How to handle missing values#

There is no one-size-fits-all solution for handling missing value. If the dataset is large and only a few values are missing, it might be practical to simply drop these data points. Alternatively, techniques such as imputation can be used to fill in the gaps. For instance, if temperature readings are missing in a time series, interpolating based on surrounding data points might be effective.

Sometimes retaining missing values is beneficial, as their absence itself can provide meaningful insights into the data. For example, if a survey question is left blank, it might indicate that the respondent was uncomfortable answering it. Certain algorithms are designed to interpret and learn from these missing patterns, adding an extra layer of analysis.

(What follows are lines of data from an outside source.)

-- pv_equiv track=rewrite | github.com/HUHS-AlgorithmStudy/Algorithm-Study-2 | 이수빈/Week5_124나라.py | solution
-- ===== SOURCE A (Python) =====
-- def solution(n):
--     answer = ''
--     number = 0  # 124나라의 숫자
--
--     while n > 0:
--         if n % 3 == 0:
--             number = 4  # n을 3으로 나눈 나머지가 0일 경우 124나라에서는 4로 바꿔주기
--             # 이는 3의 배수인 경우이기 때문에 다음에 확인할 수를 n // 3 - 1로 바꾸어 주기(e.g. 3의 경우 n//3이 0이 아닌 1이 되기 때문)
--             n = n // 3 - 1
--         else:
--             number = n % 3  # 그렇지 않은 경우 해당 숫자를 그대로 할당하기
--             n //= 3
--         answer = str(number) + answer  # answer 앞에 숫자 붙여 주기
--
--     return answer
-- ===== SOURCE B (Python) =====
-- def solution(n):
--     if n <= 0:
--         return ''
--     q, r = divmod(n, 3)
--     if r == 0:
--         return solution(q - 1) + '4'
--     return solution(q) + str(r)
-- ===== Notes on version B (the rewrite author's own statement) =====
-- stated objective: simpler
-- what changed: Replaced the while-loop with a string-prepending accumulator by a direct recursion over the division chain where the prefix comes from the recursive call.
import Mathlib
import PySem

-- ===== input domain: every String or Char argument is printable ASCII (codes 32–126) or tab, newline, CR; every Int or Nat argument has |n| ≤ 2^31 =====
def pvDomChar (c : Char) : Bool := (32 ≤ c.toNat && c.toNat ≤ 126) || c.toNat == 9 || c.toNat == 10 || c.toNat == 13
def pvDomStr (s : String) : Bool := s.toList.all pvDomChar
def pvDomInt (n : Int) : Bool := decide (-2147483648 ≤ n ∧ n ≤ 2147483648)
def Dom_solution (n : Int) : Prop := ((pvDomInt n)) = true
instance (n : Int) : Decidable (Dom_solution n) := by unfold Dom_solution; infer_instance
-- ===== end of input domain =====

-- B replaces A's while-loop with prepend-accumulator by a direct recursion over the
-- division chain (the prefix comes from the recursive call); objective: simpler.

-- ===== PORT A =====
-- A's while-loop: state (n, answer), digit prepended each iteration.
def solutionLoop (n : Int) (answer : String) : String :=
  if _h : n > 0 then
    if PySem.Int.mod n 3 == 0 then
      solutionLoop (PySem.Int.floordiv n 3 - 1) (PySem.Int.toStr 4 ++ answer)
    else
      solutionLoop (PySem.Int.floordiv n 3) (PySem.Int.toStr (PySem.Int.mod n 3) ++ answer)
  else answer
termination_by n.toNat
decreasing_by
  all_goals
    rw [PySem.Int.floordiv_eq_ediv_of_pos (by norm_num : (0:Int) < 3)]
    omega

def solution (n : Int) : String := solutionLoop n ""

-- ===== PORT B =====
def solution_alt (n : Int) : String :=
  if _h : n ≤ 0 then ""
  else
    let q := PySem.Int.floordiv n 3
    let r := PySem.Int.mod n 3
    if r == 0 then solution_alt (q - 1) ++ "4"
    else solution_alt q ++ PySem.Int.toStr r
termination_by n.toNat
decreasing_by
  all_goals
    rw [PySem.Int.floordiv_eq_ediv_of_pos (by norm_num : (0:Int) < 3)]
    omega

-- ===== PRECONDITION & SPEC =====
def Spec_solution (n : Int) (out : String) : Prop := out = solution_alt n
instance (n : Int) (out : String) : Decidable (Spec_solution n out) := by unfold Spec_solution; infer_instance

-- ===== CLAIM (what is proved, stated in full; the proofs are below) =====
def Claim_equal_solution : Prop := ∀ (n : Int), Dom_solution n → Spec_solution n (solution n)

-- ===== LEMMAS AND PROOFS =====

theorem loop_eq_alt (k : Nat) : ∀ (n : Int), n.toNat ≤ k → ∀ (answer : String),
    solutionLoop n answer = solution_alt n ++ answer := by
  induction k with
  | zero =>
    intro n hn answer
    have hle : n ≤ 0 := by omega
    rw [solutionLoop, solution_alt]
    simp [hle, not_lt.mpr hle]
  | succ k ih =>
    intro n hn answer
    by_cases h : n > 0
    · have h3 : (0:Int) < 3 := by norm_num
      have hlt : (PySem.Int.floordiv n 3).toNat ≤ k := by
        rw [PySem.Int.floordiv_eq_ediv_of_pos h3]; omega
      have hlt' : (PySem.Int.floordiv n 3 - 1).toNat ≤ k := by
        rw [PySem.Int.floordiv_eq_ediv_of_pos h3]; omega
      have h4 : PySem.Int.toStr 4 = "4" := by decide
      rw [solutionLoop, solution_alt]
      simp only [dif_pos h, dif_neg (not_le.mpr h)]
      split_ifs with hd
      · rw [ih _ hlt', h4, String.append_assoc]
      · rw [ih _ hlt, String.append_assoc]
    · have hle : n ≤ 0 := by omega
      rw [solutionLoop, solution_alt]
      simp [hle, h]

-- ===== VERDICT (by name: the statement is the Claim_ definition above) =====
theorem solution_spec : Claim_equal_solution := by
  intro n _
  unfold Spec_solution solution
  rw [loop_eq_alt n.toNat n le_rfl]
  simp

# Drop rows with missing values
# you can use inplace=True to modify the original data frame

# In our dataset, we can see that there are two samples with no numerical measurements
# There are 11 samples with only sex missing

# we can drop all rows with missing values, becasue that's a small fraction of the data

# maybe we can drop rows with missing numerical measurements and keep those with missing sex
# This can be achieved by thresh=6, which means that the row must have at least 6 non-missing values

df_clean = df.dropna(thresh=6)
df_clean

	species	island	bill_length_mm	bill_depth_mm	flipper_length_mm	body_mass_g	sex
0	Adelie	Torgersen	39.1	18.7	181.0	3750.0	MALE
1	Adelie	Torgersen	39.5	17.4	186.0	3800.0	FEMALE
2	Adelie	Torgersen	40.3	18.0	195.0	3250.0	FEMALE
4	Adelie	Torgersen	36.7	19.3	193.0	3450.0	FEMALE
5	Adelie	Torgersen	39.3	20.6	190.0	3650.0	MALE
...	...	...	...	...	...	...	...
338	Gentoo	Biscoe	47.2	13.7	214.0	4925.0	FEMALE
340	Gentoo	Biscoe	46.8	14.3	215.0	4850.0	FEMALE
341	Gentoo	Biscoe	50.4	15.7	222.0	5750.0	MALE
342	Gentoo	Biscoe	45.2	14.8	212.0	5200.0	FEMALE
343	Gentoo	Biscoe	49.9	16.1	213.0	5400.0	MALE

342 rows × 7 columns

Apply#

The apply method is used to apply a function along the axis of a DataFrame or Series.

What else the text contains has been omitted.